It did not matter, because it could not matter. If he thought about it now, he would go mad.
“Ron,” said a quiet voice in his ear. He turned his head a fraction to the right, and Hermione, concern etched all over her face, placed her other hand atop his. She did not need to say any more; anything else would have been too much, and he appreciated more than he could say the fact that she knew exactly what he needed.

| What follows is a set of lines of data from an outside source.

-- pv_equiv track=rewrite | github.com/rohitg00/ai-engineering-from-scratch | phases/14-agent-engineering/28-orchestration-patterns/code/main.py | swarm
-- ===== SOURCE A (Python) =====
-- from typing import Any, Callable
--
-- def classify(text: str) -> str:
--     t = text.lower()
--     if "refund" in t:
--         return "refund"
--     if "crash" in t or "error" in t or "bug" in t:
--         return "bug"
--     if "pricing" in t or "quote" in t:
--         return "sales"
--     return "sales"
--
-- SPECIALISTS: dict[str, Callable[[str], str]] = {
--     "refund": lambda t: f"refund handled: {t[:30]}",
--     "bug":    lambda t: f"bug logged: {t[:30]}",
--     "sales":  lambda t: f"quote sent: {t[:30]}",
-- }
--
-- def swarm(tasks: list[str]) -> tuple[list[str], int]:
--     trace: list[str] = []
--     ops = 0
--     for task in tasks:
--         current = list(SPECIALISTS)[0]
--         hops = 0
--         while hops < 3:
--             ops += 1
--             label = classify(task)
--             if current == label:
--                 trace.append(f"swarm[{current}]: {SPECIALISTS[current](task)}")
--                 break
--             trace.append(f"swarm[{current}] handoff -> {label}")
--             current = label
--             hops += 1
--     return trace, ops
-- ===== SOURCE B (Python) =====
-- from typing import Any, Callable
--
-- def classify(text: str) -> str:
--     t = text.lower()
--     if "refund" in t:
--         return "refund"
--     if "crash" in t or "error" in t or "bug" in t:
--         return "bug"
--     if "pricing" in t or "quote" in t:
--         return "sales"
--     return "sales"
--
-- SPECIALISTS: dict[str, Callable[[str], str]] = {
--     "refund": lambda t: f"refund handled: {t[:30]}",
--     "bug":    lambda t: f"bug logged: {t[:30]}",
--     "sales":  lambda t: f"quote sent: {t[:30]}",
-- }
--
-- def swarm(tasks: list[str]) -> tuple[list[str], int]:
--     start = next(iter(SPECIALISTS))
--     labels = [classify(task) for task in tasks]
--     trace = [
--         line
--         for task, label in zip(tasks, labels)
--         for line in (
--             [f"swarm[{start}]: {SPECIALISTS[start](task)}"]
--             if label == start
--             else [f"swarm[{start}] handoff -> {label}",
--                   f"swarm[{label}]: {SPECIALISTS[label](task)}"]
--         )
--     ]
--     ops = sum(1 if label == start else 2 for label in labels)
--     return trace, ops
-- ===== Notes on version B (the rewrite author's own statement) =====
-- stated objective: simpler
-- what changed: Replaces the bounded while-loop handoff simulation and mutable accumulators with a direct case analysis per task: classify once, emit one line (refund) or a handoff pair (otherwise) via a flat comprehension, and compute ops as a sum of 1-or-2 per task.
import Mathlib
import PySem

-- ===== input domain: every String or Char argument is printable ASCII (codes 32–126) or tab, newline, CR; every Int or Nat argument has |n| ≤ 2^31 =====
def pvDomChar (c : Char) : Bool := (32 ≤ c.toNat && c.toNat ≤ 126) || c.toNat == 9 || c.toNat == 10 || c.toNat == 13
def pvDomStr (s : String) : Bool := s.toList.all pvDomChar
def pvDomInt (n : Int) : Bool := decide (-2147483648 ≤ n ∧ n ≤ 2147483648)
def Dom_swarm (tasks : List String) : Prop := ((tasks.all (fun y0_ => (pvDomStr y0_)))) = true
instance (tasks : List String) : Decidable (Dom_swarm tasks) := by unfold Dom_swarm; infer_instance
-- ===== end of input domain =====

-- B replaces A's bounded while-loop handoff simulation with a direct per-task case analysis
-- (one classification, one or two trace lines, ops = 1 or 2); objective: simpler.

-- ===== PORT A =====
-- shared module helper classify (used by both ports, as in the Python module)
def classify (text : String) : String :=
  let t := PySem.Str.lower text
  if PySem.Str.isIn "refund" t then "refund"
  else if PySem.Str.isIn "crash" t || PySem.Str.isIn "error" t || PySem.Str.isIn "bug" t then "bug"
  else if PySem.Str.isIn "pricing" t || PySem.Str.isIn "quote" t then "sales"
  else "sales"

-- the SPECIALISTS dict of lambdas, as a function from label to handler result
def specialist (label : String) (t : String) : String :=
  let cut := PySem.Str.slice t none (some 30)   -- t[:30]
  if label == "refund" then "refund handled: " ++ cut
  else if label == "bug" then "bug logged: " ++ cut
  else "quote sent: " ++ cut

-- the 'while hops < 3' loop, fuel = the loop condition itself
def swarmLoop (task current : String) (hops : Nat) (trace : List String) (ops : Int) :
    List String × Int :=
  if _h : hops < 3 then
    let ops := ops + 1
    let label := classify task
    if current == label then
      (trace ++ ["swarm[" ++ current ++ "]: " ++ specialist current task], ops)
    else
      swarmLoop task label (hops + 1) (trace ++ ["swarm[" ++ current ++ "] handoff -> " ++ label]) ops
  else (trace, ops)
termination_by 3 - hops

def swarm (tasks : List String) : List String × Int :=
  tasks.foldl (fun st task => swarmLoop task "refund" 0 st.1 st.2) ([], 0)

-- ===== PORT B =====
def swarm_alt (tasks : List String) : List String × Int :=
  let start := "refund"  -- next(iter(SPECIALISTS))
  let labels := tasks.map classify
  let trace := (tasks.zip labels).flatMap (fun p =>
    if p.2 == start then
      ["swarm[" ++ start ++ "]: " ++ specialist start p.1]
    else
      ["swarm[" ++ start ++ "] handoff -> " ++ p.2,
       "swarm[" ++ p.2 ++ "]: " ++ specialist p.2 p.1])
  let ops := (labels.map (fun label => if label == start then (1 : Int) else 2)).sum
  (trace, ops)

-- ===== PRECONDITION & SPEC =====
def Spec_swarm (tasks : List String) (out : List String × Int) : Prop := out = swarm_alt tasks
instance (tasks : List String) (out : List String × Int) : Decidable (Spec_swarm tasks out) := by unfold Spec_swarm; infer_instance

-- ===== CLAIM (what is proved, stated in full; the proofs are below) =====
def Claim_equal_swarm : Prop := ∀ (tasks : List String), Dom_swarm tasks → Spec_swarm tasks (swarm tasks)

-- ===== LEMMAS AND PROOFS =====

-- one task through A's while loop = B's case analysis on its label
theorem swarmLoop_refund (task : String) (trace : List String) (ops : Int) :
    swarmLoop task "refund" 0 trace ops =
      if classify task == "refund" then
        (trace ++ ["swarm[refund]: " ++ specialist "refund" task], ops + 1)
      else
        (trace ++ ["swarm[refund] handoff -> " ++ classify task,
                   "swarm[" ++ classify task ++ "]: " ++ specialist (classify task) task],
         ops + 2) := by
  by_cases h : classify task = "refund"
  · simp [swarmLoop, h]
  · have hb : (("refund" : String) == classify task) = false := by
      simp [BEq.beq]; exact fun e => h e.symm
    have hb' : (classify task == "refund") = false := by
      simp [BEq.beq]; exact h
    rw [swarmLoop]
    simp only [show (0 : Nat) < 3 by omega, dite_true, hb]
    rw [swarmLoop]
    simp [hb', List.append_assoc]
    ring

theorem swarm_foldl_eq (tasks : List String) (trace : List String) (ops : Int) :
    tasks.foldl (fun st task => swarmLoop task "refund" 0 st.1 st.2) (trace, ops) =
      (trace ++ (tasks.zip (tasks.map classify)).flatMap (fun p =>
        if p.2 == "refund" then
          ["swarm[refund]: " ++ specialist "refund" p.1]
        else
          ["swarm[refund] handoff -> " ++ p.2,
           "swarm[" ++ p.2 ++ "]: " ++ specialist p.2 p.1]),
       ops + ((tasks.map classify).map (fun label => if label == "refund" then (1 : Int) else 2)).sum) := by
  induction tasks generalizing trace ops with
  | nil => simp
  | cons t ts ih =>
    simp only [List.foldl_cons, List.map_cons, List.zip_cons_cons, List.flatMap_cons,
      List.sum_cons]
    rw [swarmLoop_refund]
    by_cases h : classify t = "refund"
    · simp [h, ih, List.append_assoc]; ring_nf
    · have hb : (classify t == "refund") = false := by simp [BEq.beq]; exact h
      simp [hb, ih, List.append_assoc]; ring_nf

-- ===== VERDICT (by name: the statement is the Claim_ definition above) =====
theorem swarm_spec : Claim_equal_swarm := by
  intro tasks _
  unfold Spec_swarm swarm swarm_alt
  rw [swarm_foldl_eq]
  simp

There was a long pause, and from across the hall, someone groaned, a thousand agonies contained in a sound. Ron tried to pretend like he hadn’t heard it. “Do you know where Harry is?” he asked finally, working with the fingernail of his free hand at a spot on his jeans. It was dark; he didn’t want to know what it was.
Hermione chewed her bottom lip, brow creasing further. “No,” she admitted. “I figured he -“ She gave a great, shuddering gasp as someone cut her off midsentence, the speaker’s voice too loud and cold and cruel to be anyone worth hearing from. The bodiless words reverberated off the high, half-collapsed rafters, and in stunned silence, three people - the symbols of a cause - fractured and became two.
Hermione had gotten quickly to her feet as soon as Voldemort had started speaking, jerking her hand from Ron’s and clutching her throat as though it was her own voice. He tried to block this out, too, but the words were too loud, crawling into the corners of his mind and making his skin clammy and cold. He didn’t want any more bad news. He couldn’t handle any more grief. Not just yet.
But reality was already pooling in Hermione’s eyes, manifesting itself as tears. He felt a sick, welling sense of panic in his chest; already gasping for breath he’d not yet lost, he lurched to his feet.
At full tilt, Hermione pelted for the front doors to the castle, and Ron bolted after her before he could give it a second thought. Ahead of them was Professor McGonagall - irrelevantly, Ron wondered where she had come from - and from behind came the sound of dozens upon dozens of feet, dozens of people each fervently wishing that it was not true, that Harry Potter, the Boy Who Lived, was not dead…
There was a row of people ranged just beyond the line of trees, stretched out like an army of shadows, their hoods drawn up to hide their faces. One form was out of place, and as Ron shuddered to a stop beside Hermione, feverishly grabbing for her sleeve to hold onto, he placed it instantly. Hagrid stood in the very center of the line of Death Eaters, his body visibly shaking with sobs, even from this distance. And in his arms -
A scream tore from Hermione, rough and broken, and Ron jumped involuntarily.
She made as though to start for him, but Ron yanked her back, his throat closing up. He couldn’t breathe, couldn’t see, but only fumbled to press her closer to him, so she wouldn’t have to be witness to that sort of pain. He needed to bear it for her, because it would crush her. Harry was limp and oddly still, cradled in Hagrid’s arms - the boy who was forced too soon to become a man, reverted back to a child at the time they needed him most.
To Ron’s left, separated by a sea of people he couldn’t even think to name at the moment, his eyes locked on his younger sister. In this distance, her shouts were muffled, distant and almost nonexistent; it was as though the entire world had, for a moment, been plunged into the sea, and everything was the sound of water, thick and silent and rushing. On Hermione’s other side, Neville grappled with Professor Slughorn, who was unsuccessfully restraining him. Hermione was trembling gently, her one anguished cry spent. Her silence was worse than that scream, Ron thought. He squeezed his eyes shut.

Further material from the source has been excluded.